++++ PROVIDED RECORDS ++++
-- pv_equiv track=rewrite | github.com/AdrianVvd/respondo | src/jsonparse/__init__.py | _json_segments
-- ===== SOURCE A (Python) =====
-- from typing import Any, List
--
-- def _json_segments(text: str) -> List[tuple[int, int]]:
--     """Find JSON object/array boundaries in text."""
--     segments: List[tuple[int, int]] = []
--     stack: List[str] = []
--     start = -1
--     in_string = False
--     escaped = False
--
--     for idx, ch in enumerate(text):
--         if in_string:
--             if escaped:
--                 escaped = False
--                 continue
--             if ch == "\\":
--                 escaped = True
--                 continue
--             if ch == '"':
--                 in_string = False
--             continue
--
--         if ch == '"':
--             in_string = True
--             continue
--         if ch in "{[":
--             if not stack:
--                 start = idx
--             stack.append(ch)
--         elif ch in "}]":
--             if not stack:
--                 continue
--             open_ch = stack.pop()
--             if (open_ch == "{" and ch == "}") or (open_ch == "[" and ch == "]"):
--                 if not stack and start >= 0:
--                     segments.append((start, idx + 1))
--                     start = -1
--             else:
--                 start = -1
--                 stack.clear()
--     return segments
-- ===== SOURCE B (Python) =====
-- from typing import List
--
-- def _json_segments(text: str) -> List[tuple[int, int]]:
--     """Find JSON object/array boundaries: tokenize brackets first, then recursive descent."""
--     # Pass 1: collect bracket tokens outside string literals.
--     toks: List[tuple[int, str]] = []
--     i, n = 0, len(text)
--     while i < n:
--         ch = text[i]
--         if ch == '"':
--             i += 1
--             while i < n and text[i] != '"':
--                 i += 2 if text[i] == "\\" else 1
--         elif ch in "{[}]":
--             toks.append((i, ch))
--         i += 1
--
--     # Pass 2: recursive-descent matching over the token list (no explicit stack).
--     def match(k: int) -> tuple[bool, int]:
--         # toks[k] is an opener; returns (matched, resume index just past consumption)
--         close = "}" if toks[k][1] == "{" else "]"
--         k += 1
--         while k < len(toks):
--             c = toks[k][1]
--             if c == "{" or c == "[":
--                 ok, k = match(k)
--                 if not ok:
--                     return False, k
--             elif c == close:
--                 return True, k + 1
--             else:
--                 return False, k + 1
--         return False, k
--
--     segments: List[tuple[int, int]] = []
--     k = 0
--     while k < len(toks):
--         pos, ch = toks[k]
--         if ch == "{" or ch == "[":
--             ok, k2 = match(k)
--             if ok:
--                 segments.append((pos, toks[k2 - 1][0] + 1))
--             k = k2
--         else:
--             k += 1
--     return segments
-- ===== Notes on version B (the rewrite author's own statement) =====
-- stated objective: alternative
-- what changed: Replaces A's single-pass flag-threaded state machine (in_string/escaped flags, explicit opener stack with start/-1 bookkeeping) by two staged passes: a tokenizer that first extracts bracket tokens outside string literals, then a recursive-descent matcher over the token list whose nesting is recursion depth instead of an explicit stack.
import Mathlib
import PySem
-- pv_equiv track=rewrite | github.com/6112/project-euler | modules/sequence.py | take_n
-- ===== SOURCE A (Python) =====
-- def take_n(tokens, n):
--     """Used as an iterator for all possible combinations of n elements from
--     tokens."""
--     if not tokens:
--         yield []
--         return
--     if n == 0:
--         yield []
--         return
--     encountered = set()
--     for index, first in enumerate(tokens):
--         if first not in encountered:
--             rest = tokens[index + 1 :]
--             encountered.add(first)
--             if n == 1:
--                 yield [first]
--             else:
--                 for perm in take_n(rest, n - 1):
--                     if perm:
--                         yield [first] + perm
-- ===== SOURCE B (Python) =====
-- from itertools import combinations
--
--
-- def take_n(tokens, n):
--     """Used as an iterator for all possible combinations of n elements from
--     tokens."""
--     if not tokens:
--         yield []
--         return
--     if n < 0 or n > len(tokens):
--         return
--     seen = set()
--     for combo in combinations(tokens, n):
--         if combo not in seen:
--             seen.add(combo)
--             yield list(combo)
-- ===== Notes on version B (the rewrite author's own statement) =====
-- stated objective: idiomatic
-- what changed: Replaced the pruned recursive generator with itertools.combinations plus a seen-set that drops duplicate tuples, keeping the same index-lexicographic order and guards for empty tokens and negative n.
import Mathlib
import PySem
++++
++++ PROVIDED RECORDS ++++
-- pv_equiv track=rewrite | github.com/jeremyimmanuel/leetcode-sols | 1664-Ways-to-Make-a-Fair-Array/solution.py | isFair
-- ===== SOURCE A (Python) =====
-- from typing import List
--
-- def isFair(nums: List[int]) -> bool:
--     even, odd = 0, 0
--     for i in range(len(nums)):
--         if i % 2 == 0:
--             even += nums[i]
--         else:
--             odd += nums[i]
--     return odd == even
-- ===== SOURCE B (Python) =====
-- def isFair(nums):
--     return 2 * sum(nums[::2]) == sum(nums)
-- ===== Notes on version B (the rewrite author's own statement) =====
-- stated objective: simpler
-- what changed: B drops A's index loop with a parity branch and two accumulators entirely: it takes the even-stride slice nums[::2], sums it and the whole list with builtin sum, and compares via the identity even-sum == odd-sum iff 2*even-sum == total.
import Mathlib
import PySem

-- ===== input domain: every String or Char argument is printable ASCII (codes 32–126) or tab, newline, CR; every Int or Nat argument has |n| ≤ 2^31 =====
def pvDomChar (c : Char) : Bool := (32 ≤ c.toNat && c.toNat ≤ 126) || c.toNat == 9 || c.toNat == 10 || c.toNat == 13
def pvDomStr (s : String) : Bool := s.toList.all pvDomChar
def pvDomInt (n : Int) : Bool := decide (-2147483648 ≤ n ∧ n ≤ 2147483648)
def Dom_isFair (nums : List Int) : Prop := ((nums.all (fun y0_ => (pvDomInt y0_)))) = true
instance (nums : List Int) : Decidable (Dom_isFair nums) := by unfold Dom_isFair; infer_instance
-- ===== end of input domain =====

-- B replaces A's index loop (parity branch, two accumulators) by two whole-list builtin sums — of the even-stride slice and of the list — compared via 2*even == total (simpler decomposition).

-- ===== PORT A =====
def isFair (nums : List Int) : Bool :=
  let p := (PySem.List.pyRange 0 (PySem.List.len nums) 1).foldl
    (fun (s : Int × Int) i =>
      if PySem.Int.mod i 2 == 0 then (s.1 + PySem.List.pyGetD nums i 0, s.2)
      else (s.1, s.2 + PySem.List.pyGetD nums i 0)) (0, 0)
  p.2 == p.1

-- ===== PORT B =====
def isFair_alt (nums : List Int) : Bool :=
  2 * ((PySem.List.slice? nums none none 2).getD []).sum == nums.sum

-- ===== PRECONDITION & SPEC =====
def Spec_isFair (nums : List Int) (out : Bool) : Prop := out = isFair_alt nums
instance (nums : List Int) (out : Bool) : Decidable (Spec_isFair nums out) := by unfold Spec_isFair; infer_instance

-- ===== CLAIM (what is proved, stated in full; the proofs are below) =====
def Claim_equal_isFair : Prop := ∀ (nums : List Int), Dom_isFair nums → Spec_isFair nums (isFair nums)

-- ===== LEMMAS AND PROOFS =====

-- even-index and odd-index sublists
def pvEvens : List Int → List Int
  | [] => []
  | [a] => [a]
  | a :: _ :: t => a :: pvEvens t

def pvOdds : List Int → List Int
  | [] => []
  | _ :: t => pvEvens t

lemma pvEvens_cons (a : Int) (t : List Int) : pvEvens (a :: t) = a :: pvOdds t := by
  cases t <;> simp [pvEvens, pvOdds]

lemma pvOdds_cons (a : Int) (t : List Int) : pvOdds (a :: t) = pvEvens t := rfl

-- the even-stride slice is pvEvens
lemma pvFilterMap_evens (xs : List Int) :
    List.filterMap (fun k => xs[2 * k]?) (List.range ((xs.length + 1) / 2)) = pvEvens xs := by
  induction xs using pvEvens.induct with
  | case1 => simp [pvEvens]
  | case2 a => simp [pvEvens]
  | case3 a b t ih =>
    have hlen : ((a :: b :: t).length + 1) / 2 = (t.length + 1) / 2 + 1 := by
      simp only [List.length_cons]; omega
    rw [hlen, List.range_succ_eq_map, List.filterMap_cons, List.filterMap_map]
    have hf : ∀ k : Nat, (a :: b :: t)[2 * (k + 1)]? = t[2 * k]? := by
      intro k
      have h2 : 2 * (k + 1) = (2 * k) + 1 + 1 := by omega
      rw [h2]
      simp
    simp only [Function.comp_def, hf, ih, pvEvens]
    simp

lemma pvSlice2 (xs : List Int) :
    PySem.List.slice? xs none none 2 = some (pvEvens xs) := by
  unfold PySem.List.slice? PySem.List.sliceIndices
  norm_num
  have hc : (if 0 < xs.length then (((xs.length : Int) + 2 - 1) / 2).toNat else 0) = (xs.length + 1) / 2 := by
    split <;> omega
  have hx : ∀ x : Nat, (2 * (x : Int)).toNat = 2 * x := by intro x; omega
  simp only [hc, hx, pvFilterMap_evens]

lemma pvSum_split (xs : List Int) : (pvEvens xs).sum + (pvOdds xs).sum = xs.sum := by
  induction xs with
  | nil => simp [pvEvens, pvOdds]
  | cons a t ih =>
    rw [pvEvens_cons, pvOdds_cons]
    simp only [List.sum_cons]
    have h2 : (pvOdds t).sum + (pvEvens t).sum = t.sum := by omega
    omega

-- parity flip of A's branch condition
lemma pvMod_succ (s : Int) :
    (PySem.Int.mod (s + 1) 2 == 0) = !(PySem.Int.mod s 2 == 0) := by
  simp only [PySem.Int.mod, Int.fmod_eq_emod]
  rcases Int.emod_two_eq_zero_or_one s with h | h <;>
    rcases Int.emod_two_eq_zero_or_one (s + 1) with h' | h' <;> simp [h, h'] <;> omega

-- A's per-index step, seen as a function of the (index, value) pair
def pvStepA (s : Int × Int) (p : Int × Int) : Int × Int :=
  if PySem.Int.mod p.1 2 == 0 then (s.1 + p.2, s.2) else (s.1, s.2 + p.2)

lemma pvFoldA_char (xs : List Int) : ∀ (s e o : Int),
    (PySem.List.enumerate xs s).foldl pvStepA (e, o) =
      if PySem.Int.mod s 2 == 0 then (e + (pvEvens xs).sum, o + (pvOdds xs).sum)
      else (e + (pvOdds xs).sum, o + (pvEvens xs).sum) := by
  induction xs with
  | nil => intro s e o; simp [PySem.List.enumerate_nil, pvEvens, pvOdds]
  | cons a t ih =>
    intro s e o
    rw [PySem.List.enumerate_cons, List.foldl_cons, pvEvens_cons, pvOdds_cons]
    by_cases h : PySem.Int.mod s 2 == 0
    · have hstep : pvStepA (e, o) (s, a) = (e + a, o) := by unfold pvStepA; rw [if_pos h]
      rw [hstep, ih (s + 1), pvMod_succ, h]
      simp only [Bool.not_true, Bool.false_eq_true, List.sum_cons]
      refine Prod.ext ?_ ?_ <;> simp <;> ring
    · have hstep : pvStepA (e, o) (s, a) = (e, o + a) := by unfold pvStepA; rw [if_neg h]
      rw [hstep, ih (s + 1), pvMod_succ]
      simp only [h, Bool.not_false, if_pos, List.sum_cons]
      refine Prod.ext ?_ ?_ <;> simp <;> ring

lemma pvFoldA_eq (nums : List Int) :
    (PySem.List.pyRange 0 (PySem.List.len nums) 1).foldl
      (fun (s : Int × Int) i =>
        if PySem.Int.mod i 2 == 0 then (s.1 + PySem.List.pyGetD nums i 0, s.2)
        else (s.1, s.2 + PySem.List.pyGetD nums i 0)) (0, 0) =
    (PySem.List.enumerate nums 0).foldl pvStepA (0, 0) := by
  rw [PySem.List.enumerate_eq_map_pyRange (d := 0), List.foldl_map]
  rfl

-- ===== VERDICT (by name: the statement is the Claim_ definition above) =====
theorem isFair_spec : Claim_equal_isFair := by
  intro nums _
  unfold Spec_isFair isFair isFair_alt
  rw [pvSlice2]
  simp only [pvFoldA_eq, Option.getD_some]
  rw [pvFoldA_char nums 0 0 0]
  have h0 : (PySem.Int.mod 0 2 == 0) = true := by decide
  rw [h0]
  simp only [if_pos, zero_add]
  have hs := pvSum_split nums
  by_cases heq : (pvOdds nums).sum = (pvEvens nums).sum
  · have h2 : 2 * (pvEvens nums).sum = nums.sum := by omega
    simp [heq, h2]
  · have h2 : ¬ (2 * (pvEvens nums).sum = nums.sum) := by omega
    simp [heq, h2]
++++
▸ **WORK REQUEST**
Gather from the entries above all lines that include the string "input".

▸ **WRITTEN ANSWER**
-- ===== input domain: every String or Char argument is printable ASCII (codes 32–126) or tab, newline, CR; every Int or Nat argument has |n| ≤ 2^31 =====
-- ===== end of input domain =====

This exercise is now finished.